Here is the code I am using at the moment:
function [emg] = calcPeaks(EMG, thresh)
%Rectify and downsample data
emg = resample(abs(hilbert(EMG)),1000,10000);
%Low Pass Filter
[b,a]=butter(8,0.01,'low');
emg=filtfilt(b,a,emg);
%Plot the processed vector
plot (emg); hold on;
%Find maximum for each Peak and Location
[pks,locs] = findpeaks(emg(1:end-2000),'minpeakheight',thresh);
plot(locs, emg(locs), 'ko'); hold on;
%Find Crossings above threshold
[FindCross] = find(emg(1:end-2000) > thresh);
[Gaps] = find(diff(FindCross)> thresh);
plot(FindCross, emg(FindCross), 'ro');
plot(Gaps, emg(Gaps), 'bo');
I tried to post an image of the datat but I don't have enough reputation :(
This should be getting you close to what you want (although same thresh for both is probably not what you intend):
[FindCross] = find(emg(1:end-2000) > thresh); %thresh is your minimum volume
[Gaps] = find(diff(FindCross)> thresh2); % thresh2 is related to the timing of events
However, note that this only finds gaps between areas which are above your noise level threshold, so won't locate the first event (presuming at start of data you are below the threshold).
A simple way to do this sort of thing is to threshold and then use diff to look for rising and falling edges in the thresholded data.
emg2 = emg > thresh; %emg2 = 1 and 0 for event / non event
demg = diff(emg2); % contains 0, -1, 1
rise = find(demg>0)+1; %+1 because of how diff works
fall = find(demg<0);
rise should then contain the positions where emg goes from below threshold to above threshold.
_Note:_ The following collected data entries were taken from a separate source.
-- pv_equiv track=rewrite | github.com/juicywhisperer/CSE5P-Intro2Python | hw4.py | step_count
-- ===== SOURCE A (Python) =====
-- def step_count(ins_str):        # DO NOT CHANGE THIS LINE
--   result = 0                    # DO NOT CHANGE THIS LINE
--     #
--     # Your code here
--   for idx in range(0,len(ins_str)):
--     if ins_str[idx] in {'u','U','d','D','l','L','r','R'}:
--       result += 1
--     else:
--       return -1
--     #
--   return result                 # DO NOT CHANGE THIS LINE
-- ===== SOURCE B (Python) =====
-- def step_count(ins_str):
--     valid = {'u', 'U', 'd', 'D', 'l', 'L', 'r', 'R'}
--     return len(ins_str) if set(ins_str) <= valid else -1
-- ===== Notes on version B (the rewrite author's own statement) =====
-- stated objective: simpler
-- what changed: Replaces the per-character loop with branch and early return by a single subset test of the string's distinct characters against the valid set, returning len(ins_str) or -1.
import Mathlib
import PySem

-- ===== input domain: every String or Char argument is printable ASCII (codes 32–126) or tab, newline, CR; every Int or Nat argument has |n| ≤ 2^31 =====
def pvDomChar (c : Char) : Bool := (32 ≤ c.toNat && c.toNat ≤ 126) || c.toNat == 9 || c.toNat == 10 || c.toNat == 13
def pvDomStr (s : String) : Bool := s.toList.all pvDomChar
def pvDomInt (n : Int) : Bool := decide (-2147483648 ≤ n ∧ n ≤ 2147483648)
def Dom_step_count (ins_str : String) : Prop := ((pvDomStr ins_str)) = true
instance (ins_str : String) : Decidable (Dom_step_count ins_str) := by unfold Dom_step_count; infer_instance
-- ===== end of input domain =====

-- B replaces A's per-character loop with early return by a single subset test of
-- the string's distinct characters against the valid set (objective: simpler).

-- ===== PORT A =====
-- A's loop over indices with `result += 1` / early `return -1`, as structural
-- recursion over the remaining characters carrying `result`.
def stepCountLoop (cs : List Char) (result : Int) : Int :=
  match cs with
  | [] => result
  | c :: rest =>
      if PySem.Set.contains (PySem.Set.ofList ['u','U','d','D','l','L','r','R']) c then
        stepCountLoop rest (result + 1)
      else
        -1

def step_count (ins_str : String) : Int :=
  stepCountLoop ins_str.toList 0

-- ===== PORT B =====
def step_count_alt (ins_str : String) : Int :=
  if PySem.Set.issubset (PySem.Set.ofList ins_str.toList)
       (PySem.Set.ofList ['u','U','d','D','l','L','r','R']) then
    (PySem.Str.len ins_str : Int)
  else
    -1

-- ===== PRECONDITION & SPEC =====
def Spec_step_count (ins_str : String) (out : Int) : Prop := out = step_count_alt ins_str
instance (ins_str : String) (out : Int) : Decidable (Spec_step_count ins_str out) := by unfold Spec_step_count; infer_instance

-- ===== CLAIM (what is proved, stated in full; the proofs are below) =====
def Claim_equal_step_count : Prop := ∀ (ins_str : String), Dom_step_count ins_str → Spec_step_count ins_str (step_count ins_str)

-- ===== LEMMAS AND PROOFS =====

-- A's loop equals: if every char is valid then result + length else -1.
theorem stepCountLoop_eq (cs : List Char) (result : Int) :
    stepCountLoop cs result =
      if cs.all (fun c => PySem.Set.contains (PySem.Set.ofList ['u','U','d','D','l','L','r','R']) c) then
        result + cs.length
      else -1 := by
  induction cs generalizing result with
  | nil => simp [stepCountLoop]
  | cons c rest ih =>
      rw [stepCountLoop, List.all_cons]
      by_cases h : PySem.Set.contains (PySem.Set.ofList ['u','U','d','D','l','L','r','R']) c = true
      · rw [if_pos h, ih, h, Bool.true_and]
        by_cases h2 : rest.all (fun c => PySem.Set.contains (PySem.Set.ofList ['u','U','d','D','l','L','r','R']) c) = true
        · rw [if_pos h2, if_pos h2]
          simp only [List.length_cons]
          push_cast; ring
        · rw [if_neg h2, if_neg h2]
      · rw [if_neg h, if_neg (fun hh => h ((Bool.and_eq_true _ _).mp hh).1)]

-- ===== VERDICT (by name: the statement is the Claim_ definition above) =====
theorem step_count_spec : Claim_equal_step_count := by
  intro s _
  unfold Spec_step_count step_count step_count_alt
  rw [stepCountLoop_eq]
  have hsub : PySem.Set.issubset (PySem.Set.ofList s.toList)
      (PySem.Set.ofList ['u','U','d','D','l','L','r','R']) =
      s.toList.all (fun c => PySem.Set.contains (PySem.Set.ofList ['u','U','d','D','l','L','r','R']) c) := by
    rw [Bool.eq_iff_iff, PySem.Set.issubset_iff, List.all_eq_true]
    constructor
    · intro hs x hx
      exact (PySem.Set.contains_iff _ _).mpr (hs x ((PySem.Set.mem_ofList _ _).mpr hx))
    · intro hall x hx
      exact (PySem.Set.contains_iff _ _).mp (hall x ((PySem.Set.mem_ofList _ _).mp hx))
  rw [hsub]
  split_ifs
  · simp [PySem.Str.len]
  · rfl
lemma inner_one (blocks : List Int) (rest : List String) (p : (Int × Int) × Int)
    (hj : 0 ≤ p.1.2 ∧ p.1.2 ≤ (blocks.length : Int)) (ch : String)
    (nxt : PySem.Dict (Int × Int) Int) (hnd : nxt.keys.Nodup) (hok : KeysOk blocks nxt.keys) :
    (inF blocks p nxt ch).keys.Nodup ∧ KeysOk blocks (inF blocks p nxt ch).keys ∧
    WItems blocks rest (inF blocks p nxt ch).items
      = WItems blocks rest nxt.items + p.2 * contrib blocks rest p.1.1 p.1.2 ch := by
  by_cases hch : ch = "."
  · by_cases hr : p.1.1 = 0
    · have he : inF blocks p nxt ch
          = nxt.insert (0, p.1.2) (nxt.getD (0, p.1.2) 0 + p.2) := by
        simp [inF, hch, hr]
      have hc : contrib blocks rest p.1.1 p.1.2 ch
          = gRef rest 0 (blocks.drop p.1.2.toNat) := by simp [contrib, hch, hr]
      rw [he, hc]
      exact insert_step blocks rest nxt (0, p.1.2) p.2 hnd hok (by exact hj)
    · by_cases hcond : p.1.2 < (blocks.length : Int) ∧
          PySem.List.pyGet? blocks p.1.2 = some p.1.1
      · have he : inF blocks p nxt ch
            = nxt.insert (0, p.1.2 + 1) (nxt.getD (0, p.1.2 + 1) 0 + p.2) := by
          simp [inF, hch, hr, hcond]
        have hlt : p.1.2.toNat < blocks.length := by omega
        have hget : blocks[p.1.2.toNat] = p.1.1 := by
          have := hcond.2
          rw [PySem.List.pyGet?_of_nonneg blocks hj.1] at this
          simpa [List.getElem?_eq_getElem hlt] using this
        have hdrop : blocks.drop p.1.2.toNat
            = p.1.1 :: blocks.drop (p.1.2.toNat + 1) := by
          rw [List.drop_eq_getElem_cons hlt, hget]
        have hc : contrib blocks rest p.1.1 p.1.2 ch
            = gRef rest 0 (blocks.drop (p.1.2 + 1).toNat) := by
          have ht : (p.1.2 + 1).toNat = p.1.2.toNat + 1 := by omega
          simp [contrib, hch, hr, hdrop, ht]
        rw [he, hc]
        exact insert_step blocks rest nxt (0, p.1.2 + 1) p.2 hnd hok (by constructor <;> omega)
      · have he : inF blocks p nxt ch = nxt := by simp [inF, hch, hr, hcond]
        have hc : contrib blocks rest p.1.1 p.1.2 ch = 0 := by
          by_cases hl : p.1.2 < (blocks.length : Int)
          · have hlt : p.1.2.toNat < blocks.length := by omega
            have hne : blocks[p.1.2.toNat] ≠ p.1.1 := by
              intro h
              exact hcond ⟨hl, by
                rw [PySem.List.pyGet?_of_nonneg blocks hj.1, List.getElem?_eq_getElem hlt, h]⟩
            unfold contrib
            rw [List.drop_eq_getElem_cons hlt]
            simp [hch, hr, hne]
          · have hnil : blocks.drop p.1.2.toNat = [] := List.drop_eq_nil_iff.2 (by omega)
            unfold contrib
            rw [hnil]
            simp [hch, hr]
        rw [he, hc]
        exact ⟨hnd, hok, by ring⟩
  · by_cases hh : ch = "#"
    · have he : inF blocks p nxt ch
          = nxt.insert (p.1.1 + 1, p.1.2) (nxt.getD (p.1.1 + 1, p.1.2) 0 + p.2) := by
        simp [inF, hch, hh]
      have hc : contrib blocks rest p.1.1 p.1.2 ch
          = gRef rest (p.1.1 + 1) (blocks.drop p.1.2.toNat) := by simp [contrib, hch, hh]
      rw [he, hc]
      exact insert_step blocks rest nxt (p.1.1 + 1, p.1.2) p.2 hnd hok (by exact hj)
    · have he : inF blocks p nxt ch
          = nxt.insert (p.1.1, p.1.2) (nxt.getD (p.1.1, p.1.2) 0 + p.2) := by
        simp [inF, hch, hh]
      have hc : contrib blocks rest p.1.1 p.1.2 ch
          = gRef rest p.1.1 (blocks.drop p.1.2.toNat) := by simp [contrib, hch, hh]
      rw [he, hc]
      exact insert_step blocks rest nxt (p.1.1, p.1.2) p.2 hnd hok (by exact hj)
-- ===== A reduces to cList =====
lemma aFold (cnt1 : PySem.Dict Int Int) :
    ∀ (ks : List Int) (cnt2 : PySem.Dict Int Int) (xy : Int × Int),
      ks.Pairwise (· < ·) →
      (∀ v, cnt2.contains v = true → ∀ k ∈ ks, cnt2.getD v 0 < k) →
      (ks.foldl (aStep cnt1) (cnt2, xy)).2 =
        (candF (fun k => cnt1.getD k 0) ks cnt2.keys).foldl xyStep xy := by
  intro ks
  induction ks with
  | nil => intro cnt2 xy _ _; simp [candF]
  | cons k r ih =>
    intro cnt2 xy hp hb
    rw [List.pairwise_cons] at hp
    obtain ⟨hk, hp'⟩ := hp
    simp only [List.foldl_cons, candF]
    by_cases hc : cnt2.contains (cnt1.getD k 0) = true
    · have hlt : cnt2.getD (cnt1.getD k 0) 0 < k := hb _ hc k (List.mem_cons_self ..)
      have hstep : aStep cnt1 (cnt2, xy) k = (cnt2, xy) := by
        unfold aStep
        rw [if_neg]
        push_neg
        refine ⟨by simp [hc], ?_⟩
        show cnt2.getD (cnt1.getD k 0) 0 ≤ k
        omega
      have hmem : cnt1.getD k 0 ∈ cnt2.keys := (PySem.Dict.contains_iff_mem_keys ..).mp hc
      rw [hstep, if_pos hmem]
      exact ih cnt2 xy hp' (fun v hv k' hk' => hb v hv k' (List.mem_cons_of_mem _ hk'))
    · have hnm : cnt1.getD k 0 ∉ cnt2.keys := fun h => hc ((PySem.Dict.contains_iff_mem_keys ..).mpr h)
      have hstep : aStep cnt1 (cnt2, xy) k =
          (cnt2.insert (cnt1.getD k 0) k, xyStep xy k) := by
        unfold aStep xyStep
        rw [if_pos (Or.inl (by simp [hc]))]
      rw [hstep, if_neg hnm, List.foldl_cons]
      rw [ih _ (xyStep xy k) hp' ?hb']
      case hb' =>
        intro v hv k' hk'
        rw [PySem.Dict.contains_insert] at hv
        rcases (Bool.or_eq_true ..).mp hv with h1 | h2
        · have : v = cnt1.getD k 0 := by simpa using h1
          subst this
          rw [PySem.Dict.getD_insert_self]
          exact hk k' hk'
        · have hne : v ≠ cnt1.getD k 0 := by
            intro h; subst h; simp [hc] at h2
          rw [PySem.Dict.getD_insert_of_ne _ _ _ hne]
          exact hb v h2 k' (List.mem_cons_of_mem _ hk')
      congr 1
      apply candF_congr
      intro x
      rw [PySem.Dict.mem_keys_insert]
      simp [List.mem_cons, or_comm]

lemma A_char (nums : List Int) :
    minDistinctFreqPair nums =
      (let xy := (cList nums).foldl xyStep (-1, -1)
       if xy.2 = -1 then [-1, -1] else [xy.1, xy.2]) := by
  have hfold := aFold (PySem.Dict.counter nums) (sKeys nums) PySem.Dict.empty (-1, -1)
      (sKeys_pairwise nums)
      (by intro v hv; rw [PySem.Dict.contains_empty] at hv; cases hv)
  have hcnt : (fun k => (PySem.Dict.counter nums).getD k 0) =
      (fun k => ((nums.count k : Nat) : Int)) := by
    funext k; exact PySem.Dict.getD_counter ..
  rw [hcnt] at hfold
  have hkeys2 : (PySem.Dict.empty : PySem.Dict Int Int).keys = [] := rfl
  rw [hkeys2] at hfold
  have h2 : ((sKeys nums).foldl (aStep (PySem.Dict.counter nums))
      ((PySem.Dict.empty : PySem.Dict Int Int), -1, -1)).2 =
      (cList nums).foldl xyStep (-1, -1) := hfold
  simp only [minDistinctFreqPair]
  rw [PySem.Dict.keys_counter]
  rw [show PySem.List.sorted (PySem.Set.ofList nums) (fun k => k) false = sKeys nums from rfl]
  rw [h2]

-- ===== B reduces to cList =====
lemma count_flatMap_rep (ns : List Int) :
    ∀ (l : List Int), l.Nodup → ∀ v,
      ((l.flatMap (fun k => List.replicate (ns.count k) k)).count v)
        = if v ∈ l then ns.count v else 0 := by
  intro l
  induction l with
  | nil => simp
  | cons k r ih =>
    intro hn v
    obtain ⟨hk, hn'⟩ := List.nodup_cons.mp hn
    simp only [List.flatMap_cons, List.count_append, List.count_replicate, ih hn' v]
    by_cases hv : v = k
    · subst hv
      simp [hk]
    · simp [hv, List.mem_cons]
      exact fun h => absurd h.symm hv

lemma pairwise_le_flatMap (c : Int → Nat) :
    ∀ (l : List Int), l.Pairwise (· < ·) →
      (l.flatMap (fun k => List.replicate (c k) k)).Pairwise (· ≤ ·) := by
  intro l
  induction l with
  | nil => simp
  | cons k r ih =>
    intro hp
    rw [List.pairwise_cons] at hp
    simp only [List.flatMap_cons]
    rw [List.pairwise_append]
    refine ⟨List.pairwise_replicate.mpr (Or.inr le_rfl), ih hp.2, ?_⟩
    intro x hx y hy
    rw [List.mem_replicate] at hx
    rw [List.mem_flatMap] at hy
    obtain ⟨k', hk', hy'⟩ := hy
    rw [List.mem_replicate] at hy'
    rw [hx.2, hy'.2]
    exact le_of_lt (hp.1 k' hk')

lemma sKeys_nodup (nums : List Int) : (sKeys nums).Nodup :=
  ((PySem.List.sorted_perm (PySem.Set.ofList nums) (fun k => k) false).nodup_iff).mpr
    (PySem.Set.nodup_ofList nums)

lemma sorted_decomp (nums : List Int) :
    PySem.List.sorted nums (fun v => v) false =
      (sKeys nums).flatMap (fun k => List.replicate (nums.count k) k) := by
  apply PySem.List.sorted_id_eq_of_perm_of_pairwise
  · rw [List.perm_iff_count]
    intro v
    rw [count_flatMap_rep nums _ (sKeys_nodup nums) v]
    by_cases hv : v ∈ nums
    · simp [(mem_sKeys nums v).mpr hv]
    · rw [if_neg (fun h => hv ((mem_sKeys nums v).mp h))]
      rw [List.count_eq_zero.mpr hv]
  · exact pairwise_le_flatMap _ _ (sKeys_pairwise nums)

lemma bRep (k : Int) :
    ∀ (m : Nat) (cands : List Int) (seen : PySem.Set Int) (r : Int),
      (List.replicate m k).foldl bStep (cands, seen, some k, r) =
        (cands, seen, some k, r + (m : Int)) := by
  intro m
  induction m with
  | zero => intro cands seen r; simp
  | succ m ih =>
    intro cands seen r
    rw [List.replicate_succ, List.foldl_cons]
    rw [show bStep (cands, seen, some k, r) k = (cands, seen, some k, r + 1) from by
      simp [bStep]]
    rw [ih]
    simp only [Prod.mk.injEq, true_and]
    push_cast
    ring

lemma bMain (c : Int → Nat) :
    ∀ (ks : List Int) (cands : List Int) (seen : PySem.Set Int) (p : Option Int) (r : Int),
      ks.Pairwise (· < ·) → (∀ k ∈ ks, c k ≠ 0) → (∀ k ∈ ks, p ≠ some k) →
      (let st := (ks.flatMap (fun k => List.replicate (c k) k)).foldl bStep (cands, seen, p, r)
       (bFlush st.1 st.2.1 st.2.2.1 st.2.2.2).1) =
        (bFlush cands seen p r).1 ++
          candF (fun k => ((c k : Nat) : Int)) ks (bFlush cands seen p r).2 := by
  intro ks
  induction ks with
  | nil => intro cands seen p r _ _ _; simp [candF]
  | cons k r' ih =>
    intro cands seen p r hp hc hne
    rw [List.pairwise_cons] at hp
    obtain ⟨hklt, hp'⟩ := hp
    obtain ⟨n, hn⟩ := Nat.exists_eq_succ_of_ne_zero (hc k (List.mem_cons_self ..))
    simp only [List.flatMap_cons, List.foldl_append]
    rw [hn, List.replicate_succ, List.foldl_cons]
    have hpk := hne k (List.mem_cons_self ..)
    rw [show bStep (cands, seen, p, r) k =
        ((bFlush cands seen p r).1, (bFlush cands seen p r).2, some k, 1) from by
      unfold bStep; rw [if_neg hpk]]
    rw [bRep]
    have hmain := ih (bFlush cands seen p r).1 (bFlush cands seen p r).2 (some k) (1 + (n : Int))
      hp' (fun k' h => hc k' (List.mem_cons_of_mem _ h))
      (fun k' h => by simpa using (hklt k' h).ne)
    simp only at hmain ⊢
    rw [hmain]
    rw [show (1 : Int) + (n : Int) = ((c k : Nat) : Int) from by rw [hn]; push_cast; ring]
    rw [show bFlush (bFlush cands seen p r).1 (bFlush cands seen p r).2 (some k) ((c k : Nat) : Int)
        = (if ((c k : Nat) : Int) ∈ (bFlush cands seen p r).2
           then ((bFlush cands seen p r).1, (bFlush cands seen p r).2)
           else ((bFlush cands seen p r).1 ++ [k],
                 PySem.Set.add (bFlush cands seen p r).2 ((c k : Nat) : Int))) from rfl]
    simp only [candF]
    by_cases hmem : ((c k : Nat) : Int) ∈ (bFlush cands seen p r).2
    · rw [if_pos hmem, if_pos hmem]
    · rw [if_neg hmem, if_neg hmem]
      rw [PySem.Set.add_of_not_mem hmem]
      rw [candF_congr _ r' ((bFlush cands seen p r).2 ++ [((c k : Nat) : Int)])
        (((c k : Nat) : Int) :: (bFlush cands seen p r).2)
        (by intro x; simp [List.mem_append, List.mem_cons, or_comm])]
      show ((bFlush cands seen p r).1 ++ [k]) ++ _ = _
      rw [List.append_assoc]
      rfl

lemma B_char (nums : List Int) :
    minDistinctFreqPair_alt nums =
      (if 2 ≤ (cList nums).length then (cList nums).take 2 else [-1, -1]) := by
  have h := bMain (fun k => nums.count k) (sKeys nums) [] [] none 0
    (sKeys_pairwise nums)
    (fun k hk => fun h => (List.count_eq_zero.mp h) ((mem_sKeys nums k).mp hk))
    (fun k _ => by simp)
  simp only [minDistinctFreqPair_alt]
  rw [sorted_decomp]
  simp only at h
  rw [show bFlush [] ([] : PySem.Set Int) none 0 = ([], ([] : PySem.Set Int)) from rfl] at h
  simp only at h
  rw [show (PySem.Set.empty : PySem.Set Int) = [] from rfl]
  rw [h]
  rfl

-- ===== the xy fold on a strictly increasing list =====
lemma xyS1 : ∀ (l : List Int) (x y : Int), x ≠ -1 → y ≠ -1 →
    (∀ k ∈ l, y < k ∧ x < k) → l.foldl xyStep (x, y) = (x, y) := by
  intro l
  induction l with
  | nil => intro x y _ _ _; rfl
  | cons k t ih =>
    intro x y hx hy h
    have hk := h k (List.mem_cons_self ..)
    rw [List.foldl_cons]
    rw [show xyStep (x, y) k = (x, y) from by
      unfold xyStep
      rw [if_neg (by push_neg; exact ⟨hx, by show x ≤ k; omega⟩),
          if_neg (by push_neg; exact ⟨hy, by show y ≤ k; omega⟩)]]
    exact ih x y hx hy (fun j hj => h j (List.mem_cons_of_mem _ hj))

lemma xyS2 : ∀ (l : List Int) (a : Int), a ≠ -1 → l.Pairwise (· < ·) →
    (∀ k ∈ l, a < k ∧ -1 < k) →
    l.foldl xyStep (a, -1) = (match l with | [] => (a, -1) | b :: _ => (a, b)) := by
  intro l a ha hp h
  cases l with
  | nil => rfl
  | cons b t =>
    rw [List.pairwise_cons] at hp
    have hb := h b (List.mem_cons_self ..)
    rw [List.foldl_cons]
    rw [show xyStep (a, -1) b = (a, b) from by
      unfold xyStep
      rw [if_neg (by push_neg; exact ⟨ha, by show a ≤ b; omega⟩), if_pos (Or.inl rfl)]]
    exact xyS1 t a b ha (by omega)
      (fun k hk => ⟨hp.1 k hk, (h k (List.mem_cons_of_mem _ hk)).1⟩)

lemma xy_char : ∀ (l : List Int), l.Pairwise (· < ·) →
    l.foldl xyStep (-1, -1) =
      (match l.filter (fun k => k != -1) with
       | [] => (-1, -1)
       | [a] => (a, -1)
       | a :: b :: _ => (a, b)) := by
  intro l hp
  cases l with
  | nil => rfl
  | cons a t =>
    rw [List.pairwise_cons] at hp
    obtain ⟨ha, hp'⟩ := hp
    rw [List.foldl_cons]
    rw [show xyStep (-1, -1) a = (a, -1) from by
      unfold xyStep; rw [if_pos (Or.inl rfl)]]
    by_cases hA : a = -1
    · subst hA
      rw [List.filter_cons_of_neg (by simp)]
      have hft : t.filter (fun k => k != -1) = t :=
        List.filter_eq_self.mpr (fun k hk => by have := ha k hk; simp; omega)
      rw [hft]
      cases t with
      | nil => rfl
      | cons b t2 =>
        rw [List.pairwise_cons] at hp'
        have hb := ha b (List.mem_cons_self ..)
        rw [List.foldl_cons]
        rw [show xyStep (-1, -1) b = (b, -1) from by
          unfold xyStep; rw [if_pos (Or.inl rfl)]]
        rw [xyS2 t2 b (by omega) hp'.2
          (fun k hk => ⟨hp'.1 k hk, by have := ha k (List.mem_cons_of_mem _ hk); omega⟩)]
        cases t2 <;> rfl
    · rw [List.filter_cons_of_pos (by simp [hA])]
      cases t with
      | nil => rfl
      | cons b t2 =>
        rw [List.pairwise_cons] at hp'
        obtain ⟨hb', hp''⟩ := hp'
        have hab := ha b (List.mem_cons_self ..)
        by_cases hB : b = -1
        · subst hB
          rw [List.foldl_cons]
          rw [show xyStep (a, -1) (-1) = (a, -1) from by
            unfold xyStep
            rw [if_neg (by push_neg; exact ⟨hA, by show a ≤ -1; omega⟩), if_pos (Or.inl rfl)]]
          have hft2 : t2.filter (fun k => k != -1) = t2 :=
            List.filter_eq_self.mpr (fun k hk => by have := hb' k hk; simp; omega)
          rw [List.filter_cons_of_neg (by simp), hft2]
          rw [xyS2 t2 a hA hp''
            (fun k hk => ⟨by have := ha k (List.mem_cons_of_mem _ hk); omega,
                          by have := hb' k hk; omega⟩)]
          cases t2 <;> rfl
        · rw [List.foldl_cons]
          rw [show xyStep (a, -1) b = (a, b) from by
            unfold xyStep
            rw [if_neg (by push_neg; exact ⟨hA, by show a ≤ b; omega⟩), if_pos (Or.inl rfl)]]
          rw [xyS1 t2 a b hA hB
            (fun k hk => ⟨hb' k hk, by have := ha k (List.mem_cons_of_mem _ hk); omega⟩)]
          rw [List.filter_cons_of_pos (by simp [hB])]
If the data is sufficiently noisy, this could contain false positives, so you may want to then filter those results with additional criteria - e.g. check that after the rise the data stays above threshold for some minimum period.
The problem with doing it by the method you're using to find gaps is the following. Presume your data looks like this, where 0 is below threshold and 1 above threshold: 000111000111000. That is, our first event starts at index 4 and finishes at index 6, and the second starts at index 10 and ends at index 12.
emgT = find(emg > thresh);
This finds all the places where our data = 1, so emgT = [4,5,6,10,11,12]
emgD = diff(emgT);
This takes the difference between emgT(n+1), and emgT(n) - since there's no n+1 for the final datapoint, the output is one smaller than emgT. Our output is [1 1 4 1 1] - that is, it will find the gap between the two events, but not the gap between the start of the file and the first event, or the gap between the last event and the end of the file.